Source data:
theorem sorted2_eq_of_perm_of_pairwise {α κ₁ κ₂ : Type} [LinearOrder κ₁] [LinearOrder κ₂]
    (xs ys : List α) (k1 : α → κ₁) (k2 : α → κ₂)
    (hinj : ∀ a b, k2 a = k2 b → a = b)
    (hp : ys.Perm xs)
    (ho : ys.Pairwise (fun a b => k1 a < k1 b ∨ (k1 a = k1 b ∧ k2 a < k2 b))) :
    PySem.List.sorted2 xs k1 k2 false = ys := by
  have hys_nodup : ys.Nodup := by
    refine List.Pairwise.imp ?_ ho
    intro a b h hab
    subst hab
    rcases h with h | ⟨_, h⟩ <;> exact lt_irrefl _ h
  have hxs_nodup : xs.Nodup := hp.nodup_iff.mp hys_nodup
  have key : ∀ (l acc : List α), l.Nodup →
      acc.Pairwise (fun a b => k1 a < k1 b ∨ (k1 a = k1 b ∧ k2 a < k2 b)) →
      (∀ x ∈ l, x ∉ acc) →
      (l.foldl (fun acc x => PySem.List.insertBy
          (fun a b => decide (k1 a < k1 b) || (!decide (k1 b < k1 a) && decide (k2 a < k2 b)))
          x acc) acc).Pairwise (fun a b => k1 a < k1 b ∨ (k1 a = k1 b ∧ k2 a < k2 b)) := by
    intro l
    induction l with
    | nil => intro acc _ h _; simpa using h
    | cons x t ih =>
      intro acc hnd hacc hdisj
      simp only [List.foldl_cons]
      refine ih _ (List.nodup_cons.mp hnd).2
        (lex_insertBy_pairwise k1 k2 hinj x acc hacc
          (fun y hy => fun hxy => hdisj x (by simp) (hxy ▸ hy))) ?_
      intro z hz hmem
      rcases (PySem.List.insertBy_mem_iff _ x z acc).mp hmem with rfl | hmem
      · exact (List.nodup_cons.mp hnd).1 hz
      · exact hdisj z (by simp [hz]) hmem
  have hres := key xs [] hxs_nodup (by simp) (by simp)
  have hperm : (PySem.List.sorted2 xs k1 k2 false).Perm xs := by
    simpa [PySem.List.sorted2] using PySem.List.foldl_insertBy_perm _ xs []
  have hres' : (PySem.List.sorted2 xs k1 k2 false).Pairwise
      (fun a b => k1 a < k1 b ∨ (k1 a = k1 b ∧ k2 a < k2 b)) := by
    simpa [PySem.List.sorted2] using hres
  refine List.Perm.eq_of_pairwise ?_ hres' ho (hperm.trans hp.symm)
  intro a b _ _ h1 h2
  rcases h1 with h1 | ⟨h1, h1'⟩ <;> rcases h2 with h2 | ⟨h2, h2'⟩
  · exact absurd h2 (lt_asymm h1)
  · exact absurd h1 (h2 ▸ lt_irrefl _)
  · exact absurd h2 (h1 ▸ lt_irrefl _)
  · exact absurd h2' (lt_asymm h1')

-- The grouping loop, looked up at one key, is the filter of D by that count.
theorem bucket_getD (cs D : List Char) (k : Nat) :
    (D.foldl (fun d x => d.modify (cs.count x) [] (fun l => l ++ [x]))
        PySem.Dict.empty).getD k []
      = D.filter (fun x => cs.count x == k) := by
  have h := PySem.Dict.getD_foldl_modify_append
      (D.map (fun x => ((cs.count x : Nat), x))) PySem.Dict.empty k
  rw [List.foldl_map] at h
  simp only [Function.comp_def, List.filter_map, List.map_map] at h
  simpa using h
==
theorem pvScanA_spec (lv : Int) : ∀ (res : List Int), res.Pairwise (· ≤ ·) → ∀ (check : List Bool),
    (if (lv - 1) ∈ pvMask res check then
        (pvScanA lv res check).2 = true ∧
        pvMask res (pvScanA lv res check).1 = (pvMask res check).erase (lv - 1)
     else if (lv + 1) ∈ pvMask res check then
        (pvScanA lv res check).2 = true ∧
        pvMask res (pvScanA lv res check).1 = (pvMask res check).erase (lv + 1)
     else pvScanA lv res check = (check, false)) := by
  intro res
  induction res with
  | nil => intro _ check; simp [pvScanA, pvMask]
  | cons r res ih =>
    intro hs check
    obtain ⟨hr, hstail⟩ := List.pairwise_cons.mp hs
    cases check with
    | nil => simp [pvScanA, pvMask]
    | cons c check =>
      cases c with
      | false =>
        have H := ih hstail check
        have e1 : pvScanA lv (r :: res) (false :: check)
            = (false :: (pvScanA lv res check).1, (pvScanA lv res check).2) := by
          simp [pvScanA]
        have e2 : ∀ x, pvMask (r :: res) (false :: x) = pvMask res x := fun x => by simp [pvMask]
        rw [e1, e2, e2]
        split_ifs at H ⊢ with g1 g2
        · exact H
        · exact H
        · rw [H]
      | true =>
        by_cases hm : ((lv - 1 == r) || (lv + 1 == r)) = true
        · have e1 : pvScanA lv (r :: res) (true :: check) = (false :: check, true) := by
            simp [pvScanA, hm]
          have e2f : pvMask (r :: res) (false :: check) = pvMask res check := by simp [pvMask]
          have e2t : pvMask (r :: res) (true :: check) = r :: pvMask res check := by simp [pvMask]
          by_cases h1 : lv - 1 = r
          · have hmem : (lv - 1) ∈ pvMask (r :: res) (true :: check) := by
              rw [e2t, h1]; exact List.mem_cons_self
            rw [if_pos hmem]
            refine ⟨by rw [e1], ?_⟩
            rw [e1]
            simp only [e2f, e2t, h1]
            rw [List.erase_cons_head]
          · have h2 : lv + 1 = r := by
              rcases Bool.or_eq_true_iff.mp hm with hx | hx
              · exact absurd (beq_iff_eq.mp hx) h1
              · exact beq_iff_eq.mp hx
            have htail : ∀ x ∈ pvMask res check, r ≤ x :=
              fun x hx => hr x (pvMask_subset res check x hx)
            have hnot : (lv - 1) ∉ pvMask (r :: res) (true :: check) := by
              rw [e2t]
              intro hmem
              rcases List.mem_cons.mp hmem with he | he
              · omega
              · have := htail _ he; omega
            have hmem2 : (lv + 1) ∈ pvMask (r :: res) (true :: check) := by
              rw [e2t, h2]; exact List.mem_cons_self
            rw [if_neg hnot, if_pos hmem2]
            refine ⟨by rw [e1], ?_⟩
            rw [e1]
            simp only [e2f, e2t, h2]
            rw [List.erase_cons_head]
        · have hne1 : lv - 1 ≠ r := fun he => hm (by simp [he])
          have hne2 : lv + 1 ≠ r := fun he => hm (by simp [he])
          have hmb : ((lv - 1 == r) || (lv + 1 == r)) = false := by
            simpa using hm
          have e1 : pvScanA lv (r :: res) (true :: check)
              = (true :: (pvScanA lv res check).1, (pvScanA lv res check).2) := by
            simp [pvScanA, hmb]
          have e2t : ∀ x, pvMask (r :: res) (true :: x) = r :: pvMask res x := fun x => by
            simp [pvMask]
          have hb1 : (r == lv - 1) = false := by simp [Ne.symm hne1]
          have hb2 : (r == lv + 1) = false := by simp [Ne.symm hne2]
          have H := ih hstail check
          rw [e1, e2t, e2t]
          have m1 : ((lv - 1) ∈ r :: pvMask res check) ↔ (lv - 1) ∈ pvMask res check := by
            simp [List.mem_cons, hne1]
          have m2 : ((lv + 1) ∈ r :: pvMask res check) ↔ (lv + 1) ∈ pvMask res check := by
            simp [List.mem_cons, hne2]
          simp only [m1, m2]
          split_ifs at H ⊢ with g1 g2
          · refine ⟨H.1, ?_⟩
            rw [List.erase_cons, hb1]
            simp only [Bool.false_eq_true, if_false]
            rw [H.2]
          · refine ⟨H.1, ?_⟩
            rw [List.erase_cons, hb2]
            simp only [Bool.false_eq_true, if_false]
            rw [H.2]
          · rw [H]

Work to be completed: Please return every line of the material above that includes "theorem".

Problem solution:
theorem sorted2_eq_of_perm_of_pairwise {α κ₁ κ₂ : Type} [LinearOrder κ₁] [LinearOrder κ₂]
theorem bucket_getD (cs D : List Char) (k : Nat) :
theorem pvScanA_spec (lv : Int) : ∀ (res : List Int), res.Pairwise (· ≤ ·) → ∀ (check : List Bool),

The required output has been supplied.